Muere Adam Zagajewski, gran poeta europeo testigo de las grietas del siglo XX

El escritor polaco que murió a los 75 años huyó con su familia de la sombra del imperialismo ruso y sus libros fueron prohibidos. Obtuvo el Premio Princesa de Asturias de las Letras por "el sentido ético de la literatura"

Demasiado sobre la muerte,
sobre las sombras.
Escribe sobre la vida,
sobre un día normal,
sobre el deseo de orden.

Estos primeros versos de Adam Zagajewski en su poema Carta de un lector del libro Tierra del fuego se convierten en un legado a seguir tras su muerte a los 75 años. Así, el poeta polaco que nació en el verano de la paz del 21 de junio de 1945 ha muerto el Día Mundial de la Poesía, el 21 de marzo de 2021.

Adam Zagajewski era uno de los poetas europeos más relevantes y de sensibilidad exquisita que vivió y fue testigo de tragedias del siglo XX. «No podemos olvidarnos del mal, de la injusticia que continuamente cambia de forma», dijo en una entrevista a WMagazín publicada hace un año, en marzo de 2020.

Un poeta, ensayista y narrador en tierras fronterizas de la realidasd y la imaginación. Entre el exilio y el nomadismo. Impuesto y voluntario. De esos predios que son todo y nada, a la vez, procede el universo creativo de quien fuera eterno candidado al Nobel de Literatura. La Historia, la palabra, la música, la poesía, el amor y la belleza son conceptos clave en su vida personal y literaria.

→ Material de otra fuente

-- pv_equiv track=rewrite | github.com/A-alturki/tueki-Islamic-eval | IslamicEval-BurhanAI-Public/task_abc_RAG/evaluation.py | build_char_labels
-- ===== SOURCE A (Python) =====
-- from typing import Dict, List, Optional, Tuple
--
-- def build_char_labels(length: int, spans: List[Tuple[int, int, str]]) -> List[int]:
--     # 0 Neither, 1 Ayah, 2 Hadith
--     arr = [0] * max(0, length)
--     for s, e, t in spans:
--         if s is None or e is None:
--             continue
--         s = max(0, s)
--         e = min(length, e)
--         if e <= s:
--             continue
--         code = 1 if t == "Ayah" else 2 if t == "Hadith" else 0
--         if code == 0:
--             continue
--         for i in range(s, e):
--             arr[i] = code
--     return arr
-- ===== SOURCE B (Python) =====
-- def build_char_labels(length, spans):
--     # per-position scan of the spans in reverse: the value at i is the code of
--     # the LAST span covering i whose type is Ayah or Hadith (else 0)
--     rev = list(reversed(spans))
--     def label(i):
--         for s, e, t in rev:
--             if s is None or e is None:
--                 continue
--             if s <= i < e:
--                 if t == "Ayah":
--                     return 1
--                 if t == "Hadith":
--                     return 2
--         return 0
--     return [label(i) for i in range(max(0, length))]
-- ===== Notes on version B (the rewrite author's own statement) =====
-- stated objective: alternative
-- what changed: A allocates an array and paints every span's range over it (last write wins); B never mutates: for each position it scans the spans in reverse and returns the code of the last labelled span covering it.
import Mathlib
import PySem

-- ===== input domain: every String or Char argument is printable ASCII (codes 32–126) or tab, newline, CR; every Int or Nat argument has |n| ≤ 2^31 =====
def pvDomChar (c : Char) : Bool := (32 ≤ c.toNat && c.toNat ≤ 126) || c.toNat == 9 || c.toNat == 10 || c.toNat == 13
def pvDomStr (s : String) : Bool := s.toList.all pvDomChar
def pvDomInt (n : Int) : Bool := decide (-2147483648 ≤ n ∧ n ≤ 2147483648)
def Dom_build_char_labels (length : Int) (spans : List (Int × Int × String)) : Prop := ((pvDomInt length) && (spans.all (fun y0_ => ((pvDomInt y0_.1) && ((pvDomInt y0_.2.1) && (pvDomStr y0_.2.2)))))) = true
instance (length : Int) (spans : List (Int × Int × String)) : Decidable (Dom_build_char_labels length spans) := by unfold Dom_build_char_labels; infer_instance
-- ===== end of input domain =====

-- B replaces A's in-place range painting by a pure per-position reverse scan of the
-- spans (an alternative decomposition of the same task; not claimed faster).

-- ===== PORT A =====
-- inner loop 'for i in range(s, e): arr[i] = code' (s ≥ 0 and e ≤ len(arr) hold at every call)
def pvPaint (arr : List Int) (s e code : Int) : List Int :=
  (PySem.List.pyRange s e 1).foldl (fun a i => a.set i.toNat code) arr

-- one iteration of A's 'for s, e, t in spans' loop (the 'is None' guard is vacuous: ints are never None)
def pvStepA (length : Int) (arr : List Int) (sp : Int × Int × String) : List Int :=
  let s := max 0 sp.1
  let e := min length sp.2.1
  if e ≤ s then arr
  else
    let code : Int := if sp.2.2 = "Ayah" then 1 else if sp.2.2 = "Hadith" then 2 else 0
    if code = 0 then arr else pvPaint arr s e code

def build_char_labels (length : Int) (spans : List (Int × Int × String)) : List Int :=
  spans.foldl (pvStepA length) (List.replicate (max 0 length).toNat 0)

-- ===== PORT B =====
-- B's helper 'label(i)': scan the reversed spans, return at the first labelled span covering i
def pvLabel (i : Int) : List (Int × Int × String) → Int
  | [] => 0
  | (s, e, t) :: rest =>
    if s ≤ i ∧ i < e then
      if t = "Ayah" then 1 else if t = "Hadith" then 2 else pvLabel i rest
    else pvLabel i rest

def build_char_labels_alt (length : Int) (spans : List (Int × Int × String)) : List Int :=
  (PySem.List.pyRange 0 (max 0 length) 1).map (fun i => pvLabel i spans.reverse)

-- ===== PRECONDITION & SPEC =====
def Spec_build_char_labels (length : Int) (spans : List (Int × Int × String)) (out : List Int) : Prop := out = build_char_labels_alt length spans
instance (length : Int) (spans : List (Int × Int × String)) (out : List Int) : Decidable (Spec_build_char_labels length spans out) := by unfold Spec_build_char_labels; infer_instance

-- ===== CLAIM (what is proved, stated in full; the proofs are below) =====
def Claim_equal_build_char_labels : Prop := ∀ (length : Int) (spans : List (Int × Int × String)), Dom_build_char_labels length spans → Spec_build_char_labels length spans (build_char_labels length spans)

-- ===== LEMMAS AND PROOFS =====

theorem pvPaint_length (arr : List Int) (s e code : Int) :
    (pvPaint arr s e code).length = arr.length := by
  unfold pvPaint
  generalize PySem.List.pyRange s e 1 = l
  induction l generalizing arr with
  | nil => rfl
  | cons x xs ih => simpa [List.foldl] using (ih (arr.set x.toNat code)).trans (by simp)

theorem pvStepA_length (length : Int) (arr : List Int) (sp : Int × Int × String) :
    (pvStepA length arr sp).length = arr.length := by
  unfold pvStepA
  by_cases h1 : min length sp.2.1 ≤ max 0 sp.1
  · simp [h1]
  · simp only [if_neg h1]
    split_ifs <;> first | rfl | exact pvPaint_length ..

theorem foldl_stepA_length (length : Int) (spans : List (Int × Int × String)) (arr : List Int) :
    (spans.foldl (pvStepA length) arr).length = arr.length := by
  induction spans generalizing arr with
  | nil => rfl
  | cons sp sps ih => simpa [List.foldl] using (ih (pvStepA length arr sp)).trans (pvStepA_length ..)

theorem pvPaint_getElem? (s e code : Int) (hs : 0 ≤ s) (arr : List Int) (k : Nat) :
    (pvPaint arr s e code)[k]? =
      if s ≤ (k : Int) ∧ (k : Int) < e then
        (if k < arr.length then some code else none)
      else arr[k]? := by
  by_cases hse : e ≤ s
  · rw [pvPaint, PySem.List.pyRange_one_eq_nil hse]
    have : ¬ (s ≤ (k : Int) ∧ (k : Int) < e) := by omega
    simp [this]
  · rw [not_le] at hse
    have hlt : (e - (s + 1)).toNat < (e - s).toNat := by omega
    rw [pvPaint, PySem.List.pyRange_one_cons hse, List.foldl_cons]
    rw [show (List.foldl (fun a i => a.set i.toNat code) (arr.set s.toNat code)
          (PySem.List.pyRange (s+1) e 1)) = pvPaint (arr.set s.toNat code) (s+1) e code from rfl]
    rw [pvPaint_getElem? (s+1) e code (by omega) (arr.set s.toNat code) k]
    by_cases hk : (k : Int) = s
    · have h1 : ¬ (s + 1 ≤ (k : Int) ∧ (k : Int) < e) := by omega
      have h2 : s ≤ (k : Int) := by omega
      have hks : s.toNat = k := by omega
      by_cases hke : (k : Int) < e
      · simp [h2, hke, hks, List.getElem?_set_self']
        split_ifs <;> simp_all
      · have : ¬ ((k:Int) < e) := hke
        omega
    · have hkn : s.toNat ≠ k := by omega
      have hiff : (s + 1 ≤ (k : Int) ∧ (k : Int) < e) ↔ (s ≤ (k : Int) ∧ (k : Int) < e) := by omega
      simp only [hiff]
      simp [List.getElem?_set_ne hkn]
termination_by (e - s).toNat

-- the code A assigns to a span's type
def pvCode (t : String) : Int := if t = "Ayah" then 1 else if t = "Hadith" then 2 else 0

theorem pvStepA_getElem? (length : Int) (arr : List Int) (sp : Int × Int × String) (k : Nat)
    (hN : arr.length = (max 0 length).toNat) (hk : k < arr.length) :
    (pvStepA length arr sp)[k]? =
      if (sp.1 ≤ (k : Int) ∧ (k : Int) < sp.2.1) ∧ pvCode sp.2.2 ≠ 0 then some (pvCode sp.2.2)
      else arr[k]? := by
  have hkl : (k : Int) < length := by omega
  unfold pvStepA
  by_cases h1 : min length sp.2.1 ≤ max 0 sp.1
  · have : ¬ (sp.1 ≤ (k : Int) ∧ (k : Int) < sp.2.1) := by omega
    simp [h1, this]
  · simp only [if_neg h1]
    by_cases h2 : (if sp.2.2 = "Ayah" then (1:Int) else if sp.2.2 = "Hadith" then 2 else 0) = 0
    · have : pvCode sp.2.2 = 0 := h2
      simp [h2, this]
    · have hc : pvCode sp.2.2 ≠ 0 := h2
      simp only [if_neg h2]
      rw [pvPaint_getElem? _ _ _ (by omega) arr k]
      have hiff : (max 0 sp.1 ≤ (k : Int) ∧ (k : Int) < min length sp.2.1) ↔
          (sp.1 ≤ (k : Int) ∧ (k : Int) < sp.2.1) := by omega
      simp only [hiff]
      have : pvCode sp.2.2 = (if sp.2.2 = "Ayah" then (1:Int) else if sp.2.2 = "Hadith" then 2 else 0) := rfl
      split_ifs with h <;> simp_all [pvCode]

theorem pvLabel_cons (i : Int) (sp : Int × Int × String) (rest : List (Int × Int × String)) :
    pvLabel i (sp :: rest) =
      if (sp.1 ≤ i ∧ i < sp.2.1) ∧ pvCode sp.2.2 ≠ 0 then pvCode sp.2.2 else pvLabel i rest := by
  obtain ⟨s, e, t⟩ := sp
  simp only [pvLabel, pvCode]
  split_ifs <;> simp_all

theorem foldl_stepA_getElem? (length : Int) (spans : List (Int × Int × String)) (arr : List Int)
    (k : Nat) (hN : arr.length = (max 0 length).toNat) (hk : k < arr.length) :
    (spans.foldl (pvStepA length) arr)[k]? =
      if pvLabel (k : Int) spans.reverse = 0 then arr[k]? else some (pvLabel (k : Int) spans.reverse) := by
  induction spans using List.reverseRecOn generalizing arr with
  | nil => simp [pvLabel]
  | append_singleton sps sp ih =>
    rw [List.foldl_append, List.foldl_cons, List.foldl_nil, List.reverse_append]
    have hlen : (sps.foldl (pvStepA length) arr).length = arr.length := foldl_stepA_length ..
    rw [pvStepA_getElem? length _ sp k (by omega) (by omega)]
    simp only [List.reverse_singleton, List.singleton_append, pvLabel_cons]
    by_cases h : (sp.1 ≤ (k:Int) ∧ (k:Int) < sp.2.1) ∧ pvCode sp.2.2 ≠ 0
    · simp [h]
    · rw [if_neg h, if_neg h, ih arr hN hk]

-- ===== VERDICT (by name: the statement is the Claim_ definition above) =====
theorem build_char_labels_spec : Claim_equal_build_char_labels := by
  intro length spans _
  unfold Spec_build_char_labels build_char_labels build_char_labels_alt
  set N := (max 0 length).toNat with hNdef
  have hmax : (max 0 length) = (N : Int) := by omega
  apply List.ext_getElem?
  intro k
  by_cases hk : k < N
  · rw [foldl_stepA_getElem? length spans _ k (by simpa using hNdef) (by simp [hk])]
    have hmap : ((PySem.List.pyRange 0 (max 0 length) 1).map
        (fun i => pvLabel i spans.reverse))[k]? = some (pvLabel (k : Int) spans.reverse) := by
      rw [hmax]
      exact PySem.List.getElem?_map_pyRange_zero _ _ _ hk
    rw [hmap, List.getElem?_replicate]
    split_ifs with h <;> simp_all
  · have h1 : (spans.foldl (pvStepA length) (List.replicate N 0)).length ≤ k := by
      rw [foldl_stepA_length]; simpa using Nat.le_of_not_lt hk
    have h2 : ((PySem.List.pyRange 0 (max 0 length) 1).map
        (fun i => pvLabel i spans.reverse)).length ≤ k := by
      simp [PySem.List.length_pyRange_one]; omega
    rw [List.getElem?_eq_none h1, List.getElem?_eq_none h2]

En 2017 obtuvo el Premio Princesa de Asturias de las Letras porque, según el jurado, «confirma el sentido ético de la literatura y hace que la tradición occidental se sienta una y diversa en su acento nativo polaco, a la vez que refleja los quebrantos del exilio. El cuidado por la imagen lírica, la vivencia íntima del tiempo y el convencimiento de que tras una obra artística alienta el fulgor, inspiran una de las experiencias poéticas más emocionantes de la Europa heredera de Rilke, Miłosz y Antonio Machado». (Puedes leer su discurso al recibir el premio en este enlace de WMagazín)

Adam Zagajeswki es autor de poemarios como Ir a Lvov, Lienzo, Tierra del fuego, Retorno y Mano invisible y de los ensayos Dos ciudades, En defensa del fervor, Solidaridad y soledad y Releer a Rilke, todos en editorial Acantilado.  Otra obra suya en español es En la belleza ajena, en editorial Pre-Textos, un libro de memorias y diario. Como traductor ha vertido al polaco obras de Raymond Aron y Mircea Eliade.

Zagajewski nació en Lvov, actual Ucrania, pero entonces territorio polaco. Nació el 21 de junio de 1945 durante el verano de la paz, una vez terminada la Segunda Guerra Mundial. De Lvov, su familia huyó cuando él tenía cuatro meses escapando del comunismo en vista de que la Unión de Repúblicas Socialistas Soviéticas, URSS, se anexaba su ciudad con la complicidad de “tres caballeros de edad provecta que se habían dado cita en Yalta”, dijo en una entrevista de 2014.

La familia Zagajewski, de antepasados amantes de la cultura y profesores de primaria y secundaria de la región de Lvov, tuvo que huir ante la invasión rusa. Llegaron hasta Gliwice, que aunque estaba en Polonia, y quedaría bajo la influencia de la URSS casi medio siglo, la vida allí les parecía menos asfixiante. En Gliwice creció.

La infancia resonaba en sus recuerdos como lo expresa en la continuación del poema Carta de un lector:

La campana de la escuela
puede ser un modelo
de templanza,
hasta de erudición.

Con los años, Zagajewski se haría novelista, poeta y ensayista. En Cracovia estudió Psicología y Filosofía. En 1967 participó en la revista Vida Literaria y fue miembro del Grupo poético Ahora. Debió soportar la prohibición de sus libros. Hasta que en 1982 se exilió en París empujado por el régimen comunista. Después viajó a Estados Unidos donde empezó a dar clases en varias universidades. En 2002 se instaló en Cracovia con su familia. Es uno de los poetas más destacados de la llamada Generación del 68 o de la Nueva Ola.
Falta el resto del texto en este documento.